Why are probabilities weighed by their logarithms in the definition of entropy? How does that relate entropy to “surprise”?

Question

I am trying to understand the logic behind the mathematical formula for Entropy:

$$ \text{ Entropy for a Discrete Random Variable:} \quad H(X) = -\sum_{x \in X} p(x) \log_2 p(x) $$ $$ \text{ Entropy for a Continuous Random Variable:} \quad h(X) = -\int_{-\infty}^{\infty} f(x) \log_2 f(x) \, dx $$

From a practical view, the formulas make sense. For example:

Coin 1: Suppose there I flip a coin 100 times and observe 55 Heads
Coin 2: I then flip another coin 100 times and observe 98 Heads.

The first coin is a lot more uncertainty than the second coin. If I gave my results of both coins to a friend, and my friend had to trust my results (without flipping the coins themselves) - my friend would believe that there is more randomness in the first coin compared to the second coin.
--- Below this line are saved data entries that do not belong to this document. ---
-- pv_equiv track=rewrite | github.com/vikassrivastava18/Turing-prep | Python/problems.py | remove_common_counts
-- ===== SOURCE A (Python) =====
-- def remove_common_counts(l1: list, l2: list) -> int:
--     """
--         Remove minimum number of elements from two lists
--         To make them completely differnt
--     """
--     l1_unique = set(l1)
--     l2_unique = set(l2)
--
--     common_elements = l1_unique.intersection(l2_unique)
--
--     count = 0
--     for common in common_elements:
--         if l1.count(common) < l2.count(common):
--             count += l1.count(common)
--         elif l1.count(common) > l2.count(common):
--             count += l2.count(common)
--         else:
--             count += l1.count(common)
--
--     return count
-- ===== SOURCE B (Python) =====
-- def remove_common_counts(l1: list, l2: list) -> int:
--     # Consume a multiset of l1 in a single pass over l2: each l2 element that
--     # still has remaining supply in l1 contributes 1; totals sum(min counts).
--     remaining = {}
--     for x in l1:
--         remaining[x] = remaining.get(x, 0) + 1
--     total = 0
--     for x in l2:
--         if remaining.get(x, 0) > 0:
--             total += 1
--             remaining[x] -= 1
--     return total
-- ===== Notes on version B (the rewrite author's own statement) =====
-- stated objective: faster
-- what changed: Replaces the set-intersection plus repeated list.count scans with one frequency map of l1 consumed by a single pass over l2.
import Mathlib
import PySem

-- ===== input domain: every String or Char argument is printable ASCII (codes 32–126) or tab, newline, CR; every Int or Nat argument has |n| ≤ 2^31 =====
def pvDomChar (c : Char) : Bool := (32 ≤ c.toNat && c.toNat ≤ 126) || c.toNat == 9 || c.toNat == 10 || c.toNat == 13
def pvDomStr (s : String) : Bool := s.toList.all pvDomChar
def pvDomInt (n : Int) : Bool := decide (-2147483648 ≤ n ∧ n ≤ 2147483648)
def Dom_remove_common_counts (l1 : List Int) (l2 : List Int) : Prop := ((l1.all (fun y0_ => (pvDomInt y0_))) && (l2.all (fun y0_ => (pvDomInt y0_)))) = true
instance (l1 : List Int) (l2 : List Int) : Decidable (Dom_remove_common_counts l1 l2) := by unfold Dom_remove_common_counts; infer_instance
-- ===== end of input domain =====

-- B replaces A's set-intersection + repeated list.count scans with a frequency
-- map of l1 consumed in a single pass over l2 (objective: faster).


-- ===== PORT A =====
-- (the loop over the common elements sums values independent of the set's
-- iteration order, so porting through PySem.Set's insertion order is exact)
def remove_common_counts (l1 : List Int) (l2 : List Int) : Int :=
  let l1_unique : PySem.Set Int := PySem.Set.ofList l1
  let l2_unique : PySem.Set Int := PySem.Set.ofList l2
  let common_elements := PySem.Set.inter l1_unique l2_unique
  common_elements.foldl (fun count common =>
    if PySem.List.count l1 common < PySem.List.count l2 common then
      count + (PySem.List.count l1 common : Int)
    else if PySem.List.count l1 common > PySem.List.count l2 common then
      count + (PySem.List.count l2 common : Int)
    else
      count + (PySem.List.count l1 common : Int)) 0

-- ===== PORT B =====
def remove_common_counts_alt (l1 : List Int) (l2 : List Int) : Int :=
  let remaining : PySem.Dict Int Int :=
    l1.foldl (fun d x => d.insert x (d.getD x 0 + 1)) PySem.Dict.empty
  (l2.foldl (fun (s : Int × PySem.Dict Int Int) x =>
      if s.2.getD x 0 > 0 then (s.1 + 1, s.2.insert x (s.2.getD x 0 - 1)) else s)
    (0, remaining)).1

-- ===== PRECONDITION & SPEC =====
def Spec_remove_common_counts (l1 : List Int) (l2 : List Int) (out : Int) : Prop := out = remove_common_counts_alt l1 l2
instance (l1 : List Int) (l2 : List Int) (out : Int) : Decidable (Spec_remove_common_counts l1 l2 out) := by unfold Spec_remove_common_counts; infer_instance

-- ===== CLAIM (what is proved, stated in full; the proofs are below) =====
def Claim_equal_remove_common_counts : Prop := ∀ (l1 : List Int) (l2 : List Int), Dom_remove_common_counts l1 l2 → Spec_remove_common_counts l1 l2 (remove_common_counts l1 l2)

-- ===== LEMMAS AND PROOFS =====

-- the shared value both programs compute: sum over the distinct elements of
-- l2 (as a Finset) of min(count in l1, count in l2)
def pvMinSum (l1 l2 : List Int) : Int :=
  ∑ x ∈ l2.toFinset, min ((l1.count x : Int)) ((l2.count x : Int))

-- B's consuming loop, with an arbitrary nonnegative supply dict
theorem pv_loop_eq_sum (l2 : List Int) :
    ∀ (acc : Int) (d : PySem.Dict Int Int), (∀ x, 0 ≤ d.getD x 0) →
    (l2.foldl (fun (s : Int × PySem.Dict Int Int) x =>
        if s.2.getD x 0 > 0 then (s.1 + 1, s.2.insert x (s.2.getD x 0 - 1)) else s)
      (acc, d)).1
      = acc + ∑ x ∈ l2.toFinset, min (d.getD x 0) ((l2.count x : Int)) := by
  induction l2 with
  | nil => intro acc d _; simp
  | cons a t ih =>
    intro acc d hd
    have hcnt : ∀ y : Int, (((a :: t).count y : Int)) = (t.count y : Int) + (if y = a then 1 else 0) := by
      intro y
      by_cases h : y = a <;> simp [List.count_cons, h] <;> omega
    by_cases hpos : d.getD a 0 > 0
    · simp only [List.foldl_cons, hpos, if_pos]
      set d' := d.insert a (d.getD a 0 - 1) with hd'
      have hd'get : ∀ y, d'.getD y 0 = if y = a then d.getD a 0 - 1 else d.getD y 0 := by
        intro y; rw [hd', PySem.Dict.getD_insert]
      have hd'nn : ∀ x, 0 ≤ d'.getD x 0 := by
        intro x; rw [hd'get]; split_ifs with h
        · omega
        · exact hd x
      rw [ih (acc + 1) d' hd'nn]
      by_cases hmem : a ∈ t
      · have htf : (a :: t).toFinset = t.toFinset := by
          simp [List.toFinset_cons, List.mem_toFinset, hmem]
        rw [htf]
        have hatf : a ∈ t.toFinset := List.mem_toFinset.mpr hmem
        rw [← Finset.add_sum_erase _ _ hatf, ← Finset.add_sum_erase _ _ hatf]
        have hterm : (1 : Int) + min (d'.getD a 0) ((t.count a : Int))
            = min (d.getD a 0) (((a :: t).count a : Int)) := by
          rw [hd'get, if_pos rfl, hcnt a, if_pos rfl]
          have : (0 : Int) ≤ (t.count a : Int) := Int.natCast_nonneg _
          omega
        have hrest : ∀ y ∈ t.toFinset.erase a,
            min (d'.getD y 0) ((t.count y : Int)) = min (d.getD y 0) (((a :: t).count y : Int)) := by
          intro y hy
          have hya : y ≠ a := (Finset.mem_erase.mp hy).1
          rw [hd'get, if_neg hya, hcnt y, if_neg hya, add_zero]
        rw [Finset.sum_congr rfl hrest]
        omega
      · have hta : (t.count a : Int) = 0 := by
          simp [List.count_eq_zero_of_not_mem hmem]
        have htf : (a :: t).toFinset = insert a t.toFinset := by simp
        have hna : a ∉ t.toFinset := by simp [List.mem_toFinset, hmem]
        rw [htf, Finset.sum_insert hna]
        have hterm : min (d.getD a 0) (((a :: t).count a : Int)) = 1 := by
          rw [hcnt a, if_pos rfl, hta]; omega
        have hrest : ∀ y ∈ t.toFinset,
            min (d'.getD y 0) ((t.count y : Int)) = min (d.getD y 0) (((a :: t).count y : Int)) := by
          intro y hy
          have hya : y ≠ a := fun h => hna (h ▸ hy)
          rw [hd'get, if_neg hya, hcnt y, if_neg hya, add_zero]
        rw [Finset.sum_congr rfl hrest, hterm]
        omega
    · simp only [List.foldl_cons, hpos, if_false]
      rw [ih acc d hd]
      have hda : d.getD a 0 = 0 := le_antisymm (by omega) (hd a)
      by_cases hmem : a ∈ t
      · have htf : (a :: t).toFinset = t.toFinset := by
          simp [List.toFinset_cons, List.mem_toFinset, hmem]
        rw [htf]
        apply congrArg (acc + ·)
        apply Finset.sum_congr rfl
        intro y hy
        by_cases hya : y = a
        · subst hya
          rw [hda, hcnt y, if_pos rfl]
          have : (0 : Int) ≤ (t.count y : Int) := Int.natCast_nonneg _
          omega
        · rw [hcnt y, if_neg hya, add_zero]
      · have htf : (a :: t).toFinset = insert a t.toFinset := by simp
        have hna : a ∉ t.toFinset := by simp [List.mem_toFinset, hmem]
        rw [htf, Finset.sum_insert hna]
        have hterm : min (d.getD a 0) (((a :: t).count a : Int)) = 0 := by
          rw [hda]
          have : (0 : Int) ≤ (((a :: t).count a : Int)) := Int.natCast_nonneg _
          omega
        have hrest : ∀ y ∈ t.toFinset,
            min (d.getD y 0) ((t.count y : Int)) = min (d.getD y 0) (((a :: t).count y : Int)) := by
          intro y hy
          have hya : y ≠ a := fun h => hna (h ▸ hy)
          rw [hcnt y, if_neg hya, add_zero]
        rw [Finset.sum_congr rfl hrest, hterm]
        omega

theorem pv_B_eq (l1 l2 : List Int) : remove_common_counts_alt l1 l2 = pvMinSum l1 l2 := by
  unfold remove_common_counts_alt pvMinSum
  have hcnt : ∀ v, (l1.foldl (fun d x => d.insert x (d.getD x 0 + 1)) PySem.Dict.empty).getD v 0
      = (l1.count v : Int) := by
    intro v
    rw [PySem.Dict.getD_foldl_insert_add_one, PySem.Dict.getD_empty, zero_add]
  rw [pv_loop_eq_sum l2 0 _ (fun x => by rw [hcnt]; exact Int.natCast_nonneg _), zero_add]
  exact Finset.sum_congr rfl (fun x _ => by rw [hcnt])

theorem pv_A_eq (l1 l2 : List Int) : remove_common_counts l1 l2 = pvMinSum l1 l2 := by
  unfold remove_common_counts
  set common := PySem.Set.inter (PySem.Set.ofList l1) (PySem.Set.ofList l2) with hc
  have hstep : common.foldl (fun count c =>
      if PySem.List.count l1 c < PySem.List.count l2 c then count + (PySem.List.count l1 c : Int)
      else if PySem.List.count l1 c > PySem.List.count l2 c then count + (PySem.List.count l2 c : Int)
      else count + (PySem.List.count l1 c : Int)) 0
      = common.foldl (fun count c => count + min ((l1.count c : Int)) ((l2.count c : Int))) 0 := by
    apply PySem.List.foldl_congr_mem
    intro acc x _
    simp only [PySem.List.count_eq]
    rcases lt_trichotomy (l1.count x) (l2.count x) with h | h | h
    · rw [if_pos h]
      have : min ((l1.count x : Int)) ((l2.count x : Int)) = (l1.count x : Int) := by
        apply min_eq_left; exact_mod_cast le_of_lt h
      omega
    · rw [if_neg (by omega), if_neg (by omega), h, min_self]
    · rw [if_neg (by omega), if_pos h]
      have : min ((l1.count x : Int)) ((l2.count x : Int)) = (l2.count x : Int) := by
        apply min_eq_right; exact_mod_cast le_of_lt h
      omega
  rw [hstep, PySem.List.foldl_add, zero_add]
  -- sum over the common elements = sum over distinct elements of l2
  have hnodup : common.Nodup :=
    PySem.Set.nodup_inter _ _ (PySem.Set.nodup_ofList l1)
  have hmemc : ∀ x, x ∈ common ↔ x ∈ l1 ∧ x ∈ l2 := by
    intro x
    rw [hc, PySem.Set.mem_inter]
    simp [PySem.Set.mem_ofList]
  have h1 : (common.map (fun c => min ((l1.count c : Int)) ((l2.count c : Int)))).sum
      = ∑ x ∈ common.toFinset, min ((l1.count x : Int)) ((l2.count x : Int)) :=
    List.sum_toFinset _ hnodup |>.symm
  rw [h1]
  unfold pvMinSum
  apply Finset.sum_subset
  · intro x hx
    rw [List.mem_toFinset] at hx ⊢
    exact ((hmemc x).mp hx).2
  · intro x hx hnx
    rw [List.mem_toFinset] at hx
    rw [List.mem_toFinset, hmemc] at hnx
    have h1 : x ∉ l1 := fun h => hnx ⟨h, hx⟩
    have h2 : l1.count x = 0 := List.count_eq_zero_of_not_mem h1
    have h0 : (0 : Int) ≤ (l2.count x : Int) := Int.natCast_nonneg _
    rw [h2]
    push_cast
    omega

-- ===== VERDICT (by name: the statement is the Claim_ definition above) =====
theorem remove_common_counts_spec : Claim_equal_remove_common_counts := by
  intro l1 l2 _
  unfold Spec_remove_common_counts
  rw [pv_A_eq, pv_B_eq]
Thus, the first coin would have more entropy the second coin.

I wrote the formulas for both scenarios:

$$ H(X_1) = -\left[0.55 \log_2(0.55) + (1-0.55) \log_2(1-0.55)\right] \approx 0.9928 $$ $$ H(X_2) = -\left[0.98 \log_2(0.98) + (1-0.98) \log_2(1-0.98)\right] \approx 0.1414 $$

Based on these formulas, we can see that the first coin indeed has higher entropy compared to the second coin.

However, I have still not fully understood the Entropy formula (e.g. in the discrete case).

I understand the summation term - for a given random variable, we are interested in studying the randomness/uncertainty over each possible outcome the random variable can take. This shows us why we need a $p(x)$ term.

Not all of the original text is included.